-- pv_equiv track=rewrite | github.com/jackinf/aoc | python/2023/day14/part1.py | calculate_north_load
-- ===== SOURCE A (Python) =====
-- def calculate_north_load(grid):
--     results = []
--     for col in range(len(grid[0])):
--         results.append([])
--
--         power = len(grid)
--         for row in range(len(grid)):
--             if grid[row][col] == 'O':
--                 results[-1].append(power)
--                 power -= 1
--             if grid[row][col] == '#':
--                 power = len(grid) - row - 1
--
--     return sum([sum(values) for values in results])
-- ===== SOURCE B (Python) =====
-- def calculate_north_load(grid):
--     n = len(grid)
--     width = len(grid[0])
--     total = 0
--     for col in range(width):
--         t = 0
--         k = 0
--         for row in range(n):
--             cell = grid[row][col]
--             if cell == '#':
--                 total += k * (n - t) - k * (k - 1) // 2
--                 t = row + 1
--                 k = 0
--             elif cell == 'O':
--                 k += 1
--         total += k * (n - t) - k * (k - 1) // 2
--     return total
-- ===== Notes on version B (the rewrite author's own statement) =====
-- stated objective: alternative
-- what changed: B replaces A's per-rock list-building (append each landing power to a per-column list, decrement a running power, then sum all the lists) by a per-segment closed form: it counts the k 'O' cells in each '#'-bounded column segment starting at row t and adds k*(n-t) - k*(k-1)//2 directly to a running total, never materialising the lists of powers.
import Mathlib
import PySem

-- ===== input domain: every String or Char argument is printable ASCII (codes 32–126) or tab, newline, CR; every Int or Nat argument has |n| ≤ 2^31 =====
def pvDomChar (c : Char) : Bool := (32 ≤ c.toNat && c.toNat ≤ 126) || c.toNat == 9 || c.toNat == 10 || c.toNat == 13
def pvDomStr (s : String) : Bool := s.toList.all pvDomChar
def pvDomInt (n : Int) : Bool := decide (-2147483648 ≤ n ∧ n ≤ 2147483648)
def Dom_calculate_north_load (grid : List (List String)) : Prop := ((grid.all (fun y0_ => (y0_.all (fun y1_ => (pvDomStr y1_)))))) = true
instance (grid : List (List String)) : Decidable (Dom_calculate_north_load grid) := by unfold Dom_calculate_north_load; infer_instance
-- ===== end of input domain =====

-- B computes each column's load per '#'-bounded segment with a closed-form sum instead of
-- appending one power per rock to per-column lists and summing them (alternative decomposition).

-- ===== PORT A =====
def calculate_north_load (grid : List (List String)) : Int :=
  let n : Int := (grid.length : Int)
  let results : List (List Int) :=
    (PySem.List.pyRange 0 ((PySem.List.pyGetD grid 0 ([] : List String)).length : Int) 1).foldl
      (fun results col =>
        let vals_power :=
          (PySem.List.pyRange 0 n 1).foldl
            (fun (st : List Int × Int) row =>
              let st2 := if PySem.List.pyGetD (PySem.List.pyGetD grid row ([] : List String)) col "" = "O"
                         then (st.1 ++ [st.2], st.2 - 1) else st
              if PySem.List.pyGetD (PySem.List.pyGetD grid row ([] : List String)) col "" = "#"
              then (st2.1, n - row - 1) else st2)
            (([] : List Int), n)
        results ++ [vals_power.1])
      []
  (results.map (fun values => values.foldl (· + ·) 0)).foldl (· + ·) 0

-- ===== PORT B =====
def calculate_north_load_alt (grid : List (List String)) : Int :=
  let n : Int := (grid.length : Int)
  let width : Int := ((PySem.List.pyGetD grid 0 ([] : List String)).length : Int)
  (PySem.List.pyRange 0 width 1).foldl
    (fun total col =>
      let st :=
        (PySem.List.pyRange 0 n 1).foldl
          (fun (st : Int × Int × Int) row =>
            if PySem.List.pyGetD (PySem.List.pyGetD grid row ([] : List String)) col "" = "#"
            then (row + 1, 0, st.2.2 + st.2.1 * (n - st.1) - PySem.Int.floordiv (st.2.1 * (st.2.1 - 1)) 2)
            else if PySem.List.pyGetD (PySem.List.pyGetD grid row ([] : List String)) col "" = "O"
            then (st.1, st.2.1 + 1, st.2.2)
            else st)
          (0, 0, total)
      st.2.2 + st.2.1 * (n - st.1) - PySem.Int.floordiv (st.2.1 * (st.2.1 - 1)) 2)
    0

-- ===== PRECONDITION & SPEC =====
-- Pre_ excludes exactly the inputs where Python A raises IndexError: the empty grid (grid[0])
-- and ragged grids with a row shorter than the first row (grid[row][col]); Python B raises there too.
def Pre_calculate_north_load (grid : List (List String)) : Prop :=
  grid ≠ [] ∧ ∀ r ∈ grid, (PySem.List.pyGetD grid 0 ([] : List String)).length ≤ r.length
instance (grid : List (List String)) : Decidable (Pre_calculate_north_load grid) := by
  unfold Pre_calculate_north_load; infer_instance
def pvWitness_calculate_north_load : List (List String) :=
  [["O", ".", "#"], ["#", "O", "O"], [".", "O", "."]]
def Spec_calculate_north_load (grid : List (List String)) (out : Int) : Prop := out = calculate_north_load_alt grid
instance (grid : List (List String)) (out : Int) : Decidable (Spec_calculate_north_load grid out) := by unfold Spec_calculate_north_load; infer_instance

-- ===== CLAIM (what is proved, stated in full; the proofs are below) =====
def Claim_equal_calculate_north_load : Prop := ∀ (grid : List (List String)), Dom_calculate_north_load grid → Pre_calculate_north_load grid → Spec_calculate_north_load grid (calculate_north_load grid)

-- ===== LEMMAS AND PROOFS =====

-- A's inner-loop body (as a named function, for the induction)
def pvFA (N : Int) (c : Int → String) (st : List Int × Int) (row : Int) : List Int × Int :=
  let st2 := if c row = "O" then (st.1 ++ [st.2], st.2 - 1) else st
  if c row = "#" then (st2.1, N - row - 1) else st2

-- B's inner-loop body
def pvFB (N : Int) (c : Int → String) (st : Int × Int × Int) (row : Int) : Int × Int × Int :=
  if c row = "#" then (row + 1, 0, st.2.2 + st.2.1 * (N - st.1) - PySem.Int.floordiv (st.2.1 * (st.2.1 - 1)) 2)
  else if c row = "O" then (st.1, st.2.1 + 1, st.2.2)
  else st

def pvSum (xs : List Int) : Int := xs.foldl (· + ·) 0

-- A's inner loop over one column (the list of appended powers)
def pvColA (N : Int) (c : Int → String) (rows : List Int) : List Int :=
  (rows.foldl (pvFA N c) (([] : List Int), N)).1

-- B's inner loop over one column followed by the final flush
def pvColB (N : Int) (c : Int → String) (rows : List Int) (total : Int) : Int :=
  let st := rows.foldl (pvFB N c) (0, 0, total)
  st.2.2 + st.2.1 * (N - st.1) - PySem.Int.floordiv (st.2.1 * (st.2.1 - 1)) 2

-- closed-form load of a segment starting at row t holding k rocks
def pvSeg (N t k : Int) : Int := k * (N - t) - PySem.Int.floordiv (k * (k - 1)) 2

theorem pvSum_nil : pvSum [] = 0 := rfl

theorem pvSum_append (xs : List Int) (x : Int) : pvSum (xs ++ [x]) = pvSum xs + x := by
  simp [pvSum, List.foldl_append]

theorem pvSeg_zero (N t : Int) : pvSeg N t 0 = 0 := by
  simp [pvSeg, PySem.Int.floordiv]

theorem pvSeg_succ (N t k : Int) : pvSeg N t (k + 1) = pvSeg N t k + (N - t - k) := by
  unfold pvSeg
  rw [PySem.Int.floordiv_eq_ediv_of_pos (by omega), PySem.Int.floordiv_eq_ediv_of_pos (by omega)]
  have h : (k + 1) * (k + 1 - 1) = k * (k - 1) + 2 * k := by ring
  rw [h]
  have h2 : (k * (k - 1) + 2 * k) / 2 = k * (k - 1) / 2 + k := by omega
  rw [h2]; ring

-- the inner-loop invariant: A's power is N - t - k, and the sum of A's appended powers
-- equals B's flushed total plus the closed form of the open segment
theorem pvInner (N : Int) (c : Int → String) (rs : List Int) :
    ∀ (vals : List Int) (t k tot : Int),
      (rs.foldl (pvFA N c) (vals, N - t - k)).2
        = N - (rs.foldl (pvFB N c) (t, k, tot)).1 - (rs.foldl (pvFB N c) (t, k, tot)).2.1
      ∧ pvSum (rs.foldl (pvFA N c) (vals, N - t - k)).1
        = pvSum vals
          + ((rs.foldl (pvFB N c) (t, k, tot)).2.2
             + pvSeg N (rs.foldl (pvFB N c) (t, k, tot)).1 (rs.foldl (pvFB N c) (t, k, tot)).2.1)
          - (tot + pvSeg N t k) := by
  induction rs with
  | nil => intro vals t k tot; constructor <;> simp
  | cons row rs ih =>
    intro vals t k tot
    by_cases hH : c row = "#"
    · have hO : ¬ c row = "O" := by rw [hH]; decide
      have hstepA : pvFA N c (vals, N - t - k) row = (vals, N - (row + 1) - 0) := by
        simp [pvFA, hH]; ring
      have hstepB : pvFB N c (t, k, tot) row = (row + 1, 0, tot + pvSeg N t k) := by
        simp only [pvFB, hH, if_pos, pvSeg]
        have hx : tot + k * (N - t) - PySem.Int.floordiv (k * (k - 1)) 2
            = tot + (k * (N - t) - PySem.Int.floordiv (k * (k - 1)) 2) := by
          generalize PySem.Int.floordiv (k * (k - 1)) 2 = x
          ring
        rw [hx]
      rw [List.foldl_cons, List.foldl_cons, hstepA, hstepB]
      obtain ⟨h1, h2⟩ := ih vals (row + 1) 0 (tot + pvSeg N t k)
      refine ⟨h1, ?_⟩
      rw [h2, pvSeg_zero]; ring
    · by_cases hO : c row = "O"
      · have hstepA : pvFA N c (vals, N - t - k) row = (vals ++ [N - t - k], N - t - (k + 1)) := by
          simp [pvFA, hO]; ring
        have hstepB : pvFB N c (t, k, tot) row = (t, k + 1, tot) := by
          simp [pvFB, hO]
        rw [List.foldl_cons, List.foldl_cons, hstepA, hstepB]
        obtain ⟨h1, h2⟩ := ih (vals ++ [N - t - k]) t (k + 1) tot
        refine ⟨h1, ?_⟩
        rw [h2, pvSum_append, pvSeg_succ]; ring
      · have hstepA : pvFA N c (vals, N - t - k) row = (vals, N - t - k) := by
          simp [pvFA, hO, hH]
        have hstepB : pvFB N c (t, k, tot) row = (t, k, tot) := by
          simp [pvFB, hO, hH]
        rw [List.foldl_cons, List.foldl_cons, hstepA, hstepB]
        exact ih vals t k tot

-- one column: the sum of A's appended powers equals what B's column pass adds to its total
theorem pvCol_eq (N : Int) (c : Int → String) (rows : List Int) (tot : Int) :
    pvSum (pvColA N c rows) = pvColB N c rows tot - tot := by
  obtain ⟨-, h2⟩ := pvInner N c rows [] 0 0 tot
  rw [show N - (0 : Int) - 0 = N from by ring] at h2
  simp only [pvColA, pvColB]
  rw [h2, pvSum_nil, pvSeg_zero]
  simp only [pvSeg]
  generalize PySem.Int.floordiv ((rows.foldl (pvFB N c) (0, 0, tot)).2.1 * ((rows.foldl (pvFB N c) (0, 0, tot)).2.1 - 1)) 2 = x
  ring

-- the outer loop: A's grand total over the processed columns equals B's running total
theorem pvOuter (N : Int) (cell : Int → Int → String) (rows : List Int) (cs : List Int) :
    ∀ (results : List (List Int)) (tot : Int),
      pvSum ((cs.foldl
          (fun results col => results ++ [pvColA N (cell col) rows]) results).map pvSum)
      = pvSum (results.map pvSum)
        + (cs.foldl (fun total col => pvColB N (cell col) rows total) tot) - tot := by
  induction cs with
  | nil => intro results tot; simp only [List.foldl_nil]; ring
  | cons col cs ih =>
    intro results tot
    simp only [List.foldl_cons]
    rw [ih (results ++ [pvColA N (cell col) rows]) (pvColB N (cell col) rows tot)]
    simp only [List.map_append, List.map_cons, List.map_nil]
    rw [pvSum_append, pvCol_eq N (cell col) rows tot]
    ring

-- ===== VERDICT (by name: the statement is the Claim_ definition above) =====
theorem calculate_north_load_spec : Claim_equal_calculate_north_load := by
  intro grid _ _
  show calculate_north_load grid = calculate_north_load_alt grid
  have h := pvOuter (grid.length : Int)
      (fun col row => PySem.List.pyGetD (PySem.List.pyGetD grid row ([] : List String)) col "")
      (PySem.List.pyRange 0 (grid.length : Int) 1)
      (PySem.List.pyRange 0 ((PySem.List.pyGetD grid 0 ([] : List String)).length : Int) 1)
      [] 0
  rw [List.map_nil, pvSum_nil, show ∀ x : Int, 0 + x - 0 = x from fun x => by ring] at h
  exact h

^^^^^^^^

• _What you should do_
What lines of the data include the word "pvInner"? Copy each of them.

• _Your response_
theorem pvInner (N : Int) (c : Int → String) (rs : List Int) :
  obtain ⟨-, h2⟩ := pvInner N c rows [] 0 0 tot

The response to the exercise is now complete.